◆ PROBLEM REQUIREMENTS:
Only one stretch of the records below should be repeated. It starts with the line containing "-- them A's" and goes on through the line containing "unfold Pre_iter_string; infer_instance", exactly as written.

◆ INFORMATION GIVEN:
-- pv_equiv track=rewrite | github.com/egorka-angelskiy/EPA | functions.py | iter_string
-- ===== SOURCE A (Python) =====
-- def iter_string(form):
--     string = ''
--     counter = 0
--     for i in form:
--         counter += 1
--         if counter == len(form):
--             string += f"{i.lower()}='{form.get(i)}' "
--         else:
--             string += f"{i.lower()}='{form.get(i)}', "
--     return string
-- ===== SOURCE B (Python) =====
-- def iter_string(form):
--     if not form:
--         return ''
--     parts = [f"{k.lower()}='{v}'" for k, v in form.items()]
--     return ', '.join(parts) + ' '
-- ===== Notes on version B (the rewrite author's own statement) =====
-- stated objective: idiomatic
-- what changed: Replaces the counter-and-last-element branch plus repeated form.get(key) lookups with a list of pre-formatted 'k=v' parts taken from items() and a single ', '.join plus trailing space, with an explicit empty-dict case. Pre_ excludes association lists with duplicate keys, which a Python dict cannot represent, so A's first-match lookup there is an artefact of the list encoding.
import Mathlib
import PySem

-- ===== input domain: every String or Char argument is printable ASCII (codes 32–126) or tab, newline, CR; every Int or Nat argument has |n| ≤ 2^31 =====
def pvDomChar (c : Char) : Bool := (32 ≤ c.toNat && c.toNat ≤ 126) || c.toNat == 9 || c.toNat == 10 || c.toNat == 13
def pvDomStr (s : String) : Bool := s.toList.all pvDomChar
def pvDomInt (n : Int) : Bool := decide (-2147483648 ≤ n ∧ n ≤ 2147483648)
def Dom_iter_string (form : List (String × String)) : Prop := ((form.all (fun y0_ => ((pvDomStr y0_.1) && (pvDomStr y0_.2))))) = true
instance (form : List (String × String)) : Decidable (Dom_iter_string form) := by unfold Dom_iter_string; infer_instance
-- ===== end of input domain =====

-- B builds the formatted parts first and joins them; one honest line: same output, join instead of a counter with a last-element branch.

-- ===== PORT A =====
-- counter loop; last element appends "…' " instead of "…', "; form.get(i) is a first-match dict lookup
def iter_string (form : List (String × String)) : String :=
  (form.foldl
    (fun (st : String × Int) (i : String × String) =>
      let counter := st.2 + 1
      if counter = (form.length : Int) then
        (st.1 ++ (PySem.Str.lower i.1 ++ "='" ++ (PySem.Dict.mk form).getD i.1 "" ++ "' "), counter)
      else
        (st.1 ++ (PySem.Str.lower i.1 ++ "='" ++ (PySem.Dict.mk form).getD i.1 "" ++ "', "), counter))
    ("", 0)).1

-- ===== PORT B =====
-- empty dict → ''; otherwise format each item, join with ', ', add the trailing space
def iter_string_alt (form : List (String × String)) : String :=
  if form.isEmpty then ""
  else PySem.Str.join ", " (form.map (fun p => PySem.Str.lower p.1 ++ "='" ++ p.2 ++ "'")) ++ " "

-- ===== PRECONDITION & SPEC =====
-- Pre_ excludes association lists with duplicate keys: a Python dict cannot represent them, and on
-- them A's repeated first-match lookup is an artefact of the list encoding.
def Pre_iter_string (form : List (String × String)) : Prop := (form.map Prod.fst).Nodup
instance (form : List (String × String)) : Decidable (Pre_iter_string form) := by unfold Pre_iter_string; infer_instance
def pvWitness_iter_string : (List (String × String)) := [("A", "1"), ("b x", "2")]
def Spec_iter_string (form : List (String × String)) (out : String) : Prop := out = iter_string_alt form
instance (form : List (String × String)) (out : String) : Decidable (Spec_iter_string form out) := by unfold Spec_iter_string; infer_instance

-- ===== CLAIM (what is proved, stated in full; the proofs are below) =====
def Claim_equal_iter_string : Prop := ∀ (form : List (String × String)), Dom_iter_string form → Pre_iter_string form → Spec_iter_string form (iter_string form)

-- ===== LEMMAS AND PROOFS =====

-- the formatted piece for one item
def pvItem (p : String × String) : String := PySem.Str.lower p.1 ++ "='" ++ p.2 ++ "'"

-- what A's loop appends for the remaining suffix t (last element gets ' ', others ', ')
def pvRender : List (String × String) → String
  | [] => ""
  | [p] => pvItem p ++ " "
  | p :: q :: r => pvItem p ++ ", " ++ pvRender (q :: r)

lemma pvLookup (form : List (String × String)) (hnd : (form.map Prod.fst).Nodup)
    (p : String × String) (hp : p ∈ form) :
    (PySem.Dict.mk form).getD p.1 "" = p.2 := by
  exact PySem.Dict.getD_of_mem_items (d := PySem.Dict.mk form) hp hnd ""

lemma pvLoopA (form : List (String × String)) (t : List (String × String)) (s : String) (c : Int)
    (hc : c + t.length = form.length)
    (hv : ∀ p ∈ t, (PySem.Dict.mk form).getD p.1 "" = p.2) :
    (t.foldl
      (fun (st : String × Int) (i : String × String) =>
        let counter := st.2 + 1
        if counter = (form.length : Int) then
          (st.1 ++ (PySem.Str.lower i.1 ++ "='" ++ (PySem.Dict.mk form).getD i.1 "" ++ "' "), counter)
        else
          (st.1 ++ (PySem.Str.lower i.1 ++ "='" ++ (PySem.Dict.mk form).getD i.1 "" ++ "', "), counter))
      (s, c)).1 = s ++ pvRender t := by
  induction t generalizing s c with
  | nil => simp [pvRender]
  | cons p t ih =>
    cases t with
    | nil =>
      have h1 : c + 1 = (form.length : Int) := by
        simpa using hc
      simp [List.foldl, h1, pvRender, pvItem, hv p (by simp), String.append_assoc]
    | cons q r =>
      have h1 : c + 1 ≠ (form.length : Int) := by
        intro h
        simp only [List.length_cons] at hc
        push_cast at hc
        omega
      have hc' : (c + 1) + ((q :: r).length : Int) = form.length := by
        have := hc
        simp only [List.length_cons] at this ⊢
        push_cast at this ⊢
        omega
      have := ih (s ++ (PySem.Str.lower p.1 ++ "='" ++ (PySem.Dict.mk form).getD p.1 "" ++ "', ")) (c + 1) hc'
        (fun x hx => hv x (by simp [hx]))
      have hstep : (List.foldl
          (fun (st : String × Int) (i : String × String) =>
            let counter := st.2 + 1
            if counter = (form.length : Int) then
              (st.1 ++ (PySem.Str.lower i.1 ++ "='" ++ (PySem.Dict.mk form).getD i.1 "" ++ "' "), counter)
            else
              (st.1 ++ (PySem.Str.lower i.1 ++ "='" ++ (PySem.Dict.mk form).getD i.1 "" ++ "', "), counter))
          (s, c) (p :: q :: r))
          = (List.foldl
          (fun (st : String × Int) (i : String × String) =>
            let counter := st.2 + 1
            if counter = (form.length : Int) then
              (st.1 ++ (PySem.Str.lower i.1 ++ "='" ++ (PySem.Dict.mk form).getD i.1 "" ++ "' "), counter)
            else
              (st.1 ++ (PySem.Str.lower i.1 ++ "='" ++ (PySem.Dict.mk form).getD i.1 "" ++ "', "), counter))
          (s ++ (PySem.Str.lower p.1 ++ "='" ++ (PySem.Dict.mk form).getD p.1 "" ++ "', "), c + 1) (q :: r)) := by
        rw [List.foldl_cons]
        simp only [if_neg h1]
      rw [hstep, this, hv p (by simp), pvRender, pvItem]
      simp [String.append_assoc]

lemma pvRender_eq_join (t : List (String × String)) (ht : t ≠ []) :
    pvRender t = PySem.Str.join ", " (t.map pvItem) ++ " " := by
  induction t with
  | nil => simp at ht
  | cons p t ih =>
    cases t with
    | nil => simp [pvRender, PySem.Str.join]
    | cons q r =>
      rw [pvRender, ih (by simp)]
      apply String.toList_inj.mp
      simp only [PySem.Str.join, String.toList_append, String.toList_ofList,
        List.map_cons, PySem.Chars.join_cons_cons]
      simp [List.append_assoc]

-- ===== VERDICT (by name: the statement is the Claim_ definition above) =====
theorem iter_string_spec : Claim_equal_iter_string := by
  intro form _ hpre
  unfold Spec_iter_string iter_string iter_string_alt
  cases form with
  | nil => simp
  | cons p t =>
    rw [pvLoopA (p :: t) (p :: t) "" 0 (by simp) (fun x hx => pvLookup _ hpre x hx)]
    rw [pvRender_eq_join _ (by simp)]
    have : ("" : String) ++ (PySem.Str.join ", " (List.map pvItem (p :: t)) ++ " ")
        = PySem.Str.join ", " (List.map pvItem (p :: t)) ++ " " := by simp
    rw [this]
    rfl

◆ TASK RESULT:
-- them A's repeated first-match lookup is an artefact of the list encoding.
def Pre_iter_string (form : List (String × String)) : Prop := (form.map Prod.fst).Nodup
instance (form : List (String × String)) : Decidable (Pre_iter_string form) := by unfold Pre_iter_string; infer_instance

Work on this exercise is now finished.